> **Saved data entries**
———

-- pv_equiv track=rewrite | github.com/seah526/Baekjoon | 프로그래머스/unrated/181854. 배열의 길이에 따라 다른 연산하기/배열의 길이에 따라 다른 연산하기.py | solution
-- ===== SOURCE A (Python) =====
-- def solution(arr, n):
--     answer = []
--     if len(arr) % 2 :
--         for idx, i in enumerate(arr):
--             answer.append(i+n if idx%2==0 else i)
--     else :
--         for idx, i in enumerate(arr):
--             answer.append(i+n if idx%2 else i)
--     return answer
-- ===== SOURCE B (Python) =====
-- def solution(arr, n):
--     # Handle the lone leading element of an odd-length array, then walk the
--     # remainder two at a time: keep the first of each pair, bump the second.
--     if len(arr) % 2:
--         out = [arr[0] + n]
--         rest = arr[1:]
--     else:
--         out = []
--         rest = arr
--     it = iter(rest)
--     for a in it:
--         b = next(it)
--         out.append(a)
--         out.append(b + n)
--     return out
-- ===== Notes on version B (the rewrite author's own statement) =====
-- stated objective: alternative
-- what changed: Replaces the two parity-specific enumerate scans that test idx%2 on every element with a single pairwise walk: fix up the odd head once, then consume the rest two elements at a time (keep, bump) with no index bookkeeping.
import Mathlib
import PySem

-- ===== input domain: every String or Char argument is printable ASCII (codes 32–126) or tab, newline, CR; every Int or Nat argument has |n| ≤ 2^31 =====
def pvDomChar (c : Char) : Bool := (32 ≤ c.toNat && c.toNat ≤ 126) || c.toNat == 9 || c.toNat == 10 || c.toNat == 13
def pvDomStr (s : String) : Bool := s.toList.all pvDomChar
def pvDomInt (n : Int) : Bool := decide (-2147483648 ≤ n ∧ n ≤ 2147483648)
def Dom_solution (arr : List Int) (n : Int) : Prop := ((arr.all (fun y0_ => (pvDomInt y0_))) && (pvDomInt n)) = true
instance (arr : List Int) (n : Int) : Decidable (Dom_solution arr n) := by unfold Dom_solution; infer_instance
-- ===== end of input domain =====

-- B replaces A's two parity-specific full enumerate scans by one pairwise walk
-- (fix the odd head, then keep/bump two elements at a time); alternative, not faster.

-- ===== PORT A =====
def solution (arr : List Int) (n : Int) : List Int :=
  if arr.length % 2 ≠ 0 then
    (PySem.List.enumerate arr 0).foldl
      (fun answer p => answer ++ [if p.1 % 2 = 0 then p.2 + n else p.2]) []
  else
    (PySem.List.enumerate arr 0).foldl
      (fun answer p => answer ++ [if p.1 % 2 ≠ 0 then p.2 + n else p.2]) []

-- ===== PORT B =====
-- the 'for a in it: b = next(it); out.append(a); out.append(b+n)' loop: consume two at a time
def pairLoop (n : Int) (out : List Int) : List Int → List Int
  | a :: b :: rest => pairLoop n (out ++ [a] ++ [b + n]) rest
  | _ => out  -- empty iterator: loop ends ([x] is unreachable: rest always has even length)

def solution_alt (arr : List Int) (n : Int) : List Int :=
  if arr.length % 2 ≠ 0 then
    match arr with
    | a :: rest => pairLoop n [a + n] rest
    | [] => []  -- unreachable: odd length implies nonempty
  else
    pairLoop n [] arr

-- ===== PRECONDITION & SPEC =====
def Spec_solution (arr : List Int) (n : Int) (out : List Int) : Prop := out = solution_alt arr n
instance (arr : List Int) (n : Int) (out : List Int) : Decidable (Spec_solution arr n out) := by unfold Spec_solution; infer_instance

-- ===== CLAIM (what is proved, stated in full; the proofs are below) =====
def Claim_equal_solution : Prop := ∀ (arr : List Int) (n : Int), Dom_solution arr n → Spec_solution arr n (solution arr n)

-- ===== LEMMAS AND PROOFS =====

-- pairLoop over an even-length list = accumulator ++ the enumerate-map with an even start index,
-- bumping the elements whose absolute index is odd (A's even-length branch body).
theorem pairLoop_even (n : Int) :
    ∀ (xs : List Int) (s : Int) (out : List Int), s % 2 = 0 → xs.length % 2 = 0 →
      pairLoop n out xs =
        out ++ (PySem.List.enumerate xs s).map (fun p => if p.1 % 2 ≠ 0 then p.2 + n else p.2)
  | [], s, out, hs, hl => by simp [pairLoop, PySem.List.enumerate_nil]
  | [a], s, out, hs, hl => by simp at hl
  | a :: b :: rest, s, out, hs, hl => by
      have hrest : rest.length % 2 = 0 := by simp only [List.length_cons] at hl; omega
      have hs2 : (s + 2) % 2 = 0 := by omega
      have ha : ¬ s % 2 ≠ 0 := by omega
      have hb : (s + 1) % 2 ≠ 0 := by omega
      rw [pairLoop, pairLoop_even n rest (s + 2) _ hs2 hrest]
      simp only [PySem.List.enumerate_cons, List.map_cons]
      rw [if_neg ha, if_pos hb]
      have h2 : s + 1 + 1 = s + 2 := by ring
      rw [h2]; simp

-- pairLoop over an even-length list with an odd start index: bump the even absolute indices
-- (A's odd-length branch body, applied after the head).
theorem pairLoop_odd (n : Int) :
    ∀ (xs : List Int) (s : Int) (out : List Int), s % 2 = 1 → xs.length % 2 = 0 →
      pairLoop n out xs =
        out ++ (PySem.List.enumerate xs s).map (fun p => if p.1 % 2 = 0 then p.2 + n else p.2)
  | [], s, out, hs, hl => by simp [pairLoop, PySem.List.enumerate_nil]
  | [a], s, out, hs, hl => by simp at hl
  | a :: b :: rest, s, out, hs, hl => by
      have hrest : rest.length % 2 = 0 := by simp only [List.length_cons] at hl; omega
      have hs2 : (s + 2) % 2 = 1 := by omega
      have ha : ¬ s % 2 = 0 := by omega
      have hb : (s + 1) % 2 = 0 := by omega
      rw [pairLoop, pairLoop_odd n rest (s + 2) _ hs2 hrest]
      simp only [PySem.List.enumerate_cons, List.map_cons]
      rw [if_neg ha, if_pos hb]
      have h2 : s + 1 + 1 = s + 2 := by ring
      rw [h2]; simp

-- ===== VERDICT (by name: the statement is the Claim_ definition above) =====
theorem solution_spec : Claim_equal_solution := by
  intro arr n _
  unfold Spec_solution solution solution_alt
  by_cases h : arr.length % 2 ≠ 0
  · rw [if_pos h, if_pos h]
    cases arr with
    | nil => simp at h
    | cons a rest =>
      have hrest : rest.length % 2 = 0 := by simp only [List.length_cons] at h; omega
      rw [PySem.List.foldl_append_singleton_eq_map]
      change _ = pairLoop n [a + n] rest
      rw [pairLoop_odd n rest 1 _ (by norm_num) hrest]
      simp only [PySem.List.enumerate_cons, List.map_cons]
      norm_num
  · rw [if_neg h, if_neg h]
    rw [PySem.List.foldl_append_singleton_eq_map,
      pairLoop_even n arr 0 [] (by norm_num) (by omega)]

———

> **Action item**
Retype every entry above, word for word.

> **Solution below**
-- pv_equiv track=rewrite | github.com/seah526/Baekjoon | 프로그래머스/unrated/181854. 배열의 길이에 따라 다른 연산하기/배열의 길이에 따라 다른 연산하기.py | solution
-- ===== SOURCE A (Python) =====
-- def solution(arr, n):
--     answer = []
--     if len(arr) % 2 :
--         for idx, i in enumerate(arr):
--             answer.append(i+n if idx%2==0 else i)
--     else :
--         for idx, i in enumerate(arr):
--             answer.append(i+n if idx%2 else i)
--     return answer
-- ===== SOURCE B (Python) =====
-- def solution(arr, n):
--     # Handle the lone leading element of an odd-length array, then walk the
--     # remainder two at a time: keep the first of each pair, bump the second.
--     if len(arr) % 2:
--         out = [arr[0] + n]
--         rest = arr[1:]
--     else:
--         out = []
--         rest = arr
--     it = iter(rest)
--     for a in it:
--         b = next(it)
--         out.append(a)
--         out.append(b + n)
--     return out
-- ===== Notes on version B (the rewrite author's own statement) =====
-- stated objective: alternative
-- what changed: Replaces the two parity-specific enumerate scans that test idx%2 on every element with a single pairwise walk: fix up the odd head once, then consume the rest two elements at a time (keep, bump) with no index bookkeeping.
import Mathlib
import PySem

-- ===== input domain: every String or Char argument is printable ASCII (codes 32–126) or tab, newline, CR; every Int or Nat argument has |n| ≤ 2^31 =====
def pvDomChar (c : Char) : Bool := (32 ≤ c.toNat && c.toNat ≤ 126) || c.toNat == 9 || c.toNat == 10 || c.toNat == 13
def pvDomStr (s : String) : Bool := s.toList.all pvDomChar
def pvDomInt (n : Int) : Bool := decide (-2147483648 ≤ n ∧ n ≤ 2147483648)
def Dom_solution (arr : List Int) (n : Int) : Prop := ((arr.all (fun y0_ => (pvDomInt y0_))) && (pvDomInt n)) = true
instance (arr : List Int) (n : Int) : Decidable (Dom_solution arr n) := by unfold Dom_solution; infer_instance
-- ===== end of input domain =====

-- B replaces A's two parity-specific full enumerate scans by one pairwise walk
-- (fix the odd head, then keep/bump two elements at a time); alternative, not faster.

-- ===== PORT A =====
def solution (arr : List Int) (n : Int) : List Int :=
  if arr.length % 2 ≠ 0 then
    (PySem.List.enumerate arr 0).foldl
      (fun answer p => answer ++ [if p.1 % 2 = 0 then p.2 + n else p.2]) []
  else
    (PySem.List.enumerate arr 0).foldl
      (fun answer p => answer ++ [if p.1 % 2 ≠ 0 then p.2 + n else p.2]) []

-- ===== PORT B =====
-- the 'for a in it: b = next(it); out.append(a); out.append(b+n)' loop: consume two at a time
def pairLoop (n : Int) (out : List Int) : List Int → List Int
  | a :: b :: rest => pairLoop n (out ++ [a] ++ [b + n]) rest
  | _ => out  -- empty iterator: loop ends ([x] is unreachable: rest always has even length)

def solution_alt (arr : List Int) (n : Int) : List Int :=
  if arr.length % 2 ≠ 0 then
    match arr with
    | a :: rest => pairLoop n [a + n] rest
    | [] => []  -- unreachable: odd length implies nonempty
  else
    pairLoop n [] arr

-- ===== PRECONDITION & SPEC =====
def Spec_solution (arr : List Int) (n : Int) (out : List Int) : Prop := out = solution_alt arr n
instance (arr : List Int) (n : Int) (out : List Int) : Decidable (Spec_solution arr n out) := by unfold Spec_solution; infer_instance

-- ===== CLAIM (what is proved, stated in full; the proofs are below) =====
def Claim_equal_solution : Prop := ∀ (arr : List Int) (n : Int), Dom_solution arr n → Spec_solution arr n (solution arr n)

-- ===== LEMMAS AND PROOFS =====

-- pairLoop over an even-length list = accumulator ++ the enumerate-map with an even start index,
-- bumping the elements whose absolute index is odd (A's even-length branch body).
theorem pairLoop_even (n : Int) :
    ∀ (xs : List Int) (s : Int) (out : List Int), s % 2 = 0 → xs.length % 2 = 0 →
      pairLoop n out xs =
        out ++ (PySem.List.enumerate xs s).map (fun p => if p.1 % 2 ≠ 0 then p.2 + n else p.2)
  | [], s, out, hs, hl => by simp [pairLoop, PySem.List.enumerate_nil]
  | [a], s, out, hs, hl => by simp at hl
  | a :: b :: rest, s, out, hs, hl => by
      have hrest : rest.length % 2 = 0 := by simp only [List.length_cons] at hl; omega
      have hs2 : (s + 2) % 2 = 0 := by omega
      have ha : ¬ s % 2 ≠ 0 := by omega
      have hb : (s + 1) % 2 ≠ 0 := by omega
      rw [pairLoop, pairLoop_even n rest (s + 2) _ hs2 hrest]
      simp only [PySem.List.enumerate_cons, List.map_cons]
      rw [if_neg ha, if_pos hb]
      have h2 : s + 1 + 1 = s + 2 := by ring
      rw [h2]; simp

-- pairLoop over an even-length list with an odd start index: bump the even absolute indices
-- (A's odd-length branch body, applied after the head).
theorem pairLoop_odd (n : Int) :
    ∀ (xs : List Int) (s : Int) (out : List Int), s % 2 = 1 → xs.length % 2 = 0 →
      pairLoop n out xs =
        out ++ (PySem.List.enumerate xs s).map (fun p => if p.1 % 2 = 0 then p.2 + n else p.2)
  | [], s, out, hs, hl => by simp [pairLoop, PySem.List.enumerate_nil]
  | [a], s, out, hs, hl => by simp at hl
  | a :: b :: rest, s, out, hs, hl => by
      have hrest : rest.length % 2 = 0 := by simp only [List.length_cons] at hl; omega
      have hs2 : (s + 2) % 2 = 1 := by omega
      have ha : ¬ s % 2 = 0 := by omega
      have hb : (s + 1) % 2 = 0 := by omega
      rw [pairLoop, pairLoop_odd n rest (s + 2) _ hs2 hrest]
      simp only [PySem.List.enumerate_cons, List.map_cons]
      rw [if_neg ha, if_pos hb]
      have h2 : s + 1 + 1 = s + 2 := by ring
      rw [h2]; simp

-- ===== VERDICT (by name: the statement is the Claim_ definition above) =====
theorem solution_spec : Claim_equal_solution := by
  intro arr n _
  unfold Spec_solution solution solution_alt
  by_cases h : arr.length % 2 ≠ 0
  · rw [if_pos h, if_pos h]
    cases arr with
    | nil => simp at h
    | cons a rest =>
      have hrest : rest.length % 2 = 0 := by simp only [List.length_cons] at h; omega
      rw [PySem.List.foldl_append_singleton_eq_map]
      change _ = pairLoop n [a + n] rest
      rw [pairLoop_odd n rest 1 _ (by norm_num) hrest]
      simp only [PySem.List.enumerate_cons, List.map_cons]
      norm_num
  · rw [if_neg h, if_neg h]
    rw [PySem.List.foldl_append_singleton_eq_map,
      pairLoop_even n arr 0 [] (by norm_num) (by omega)]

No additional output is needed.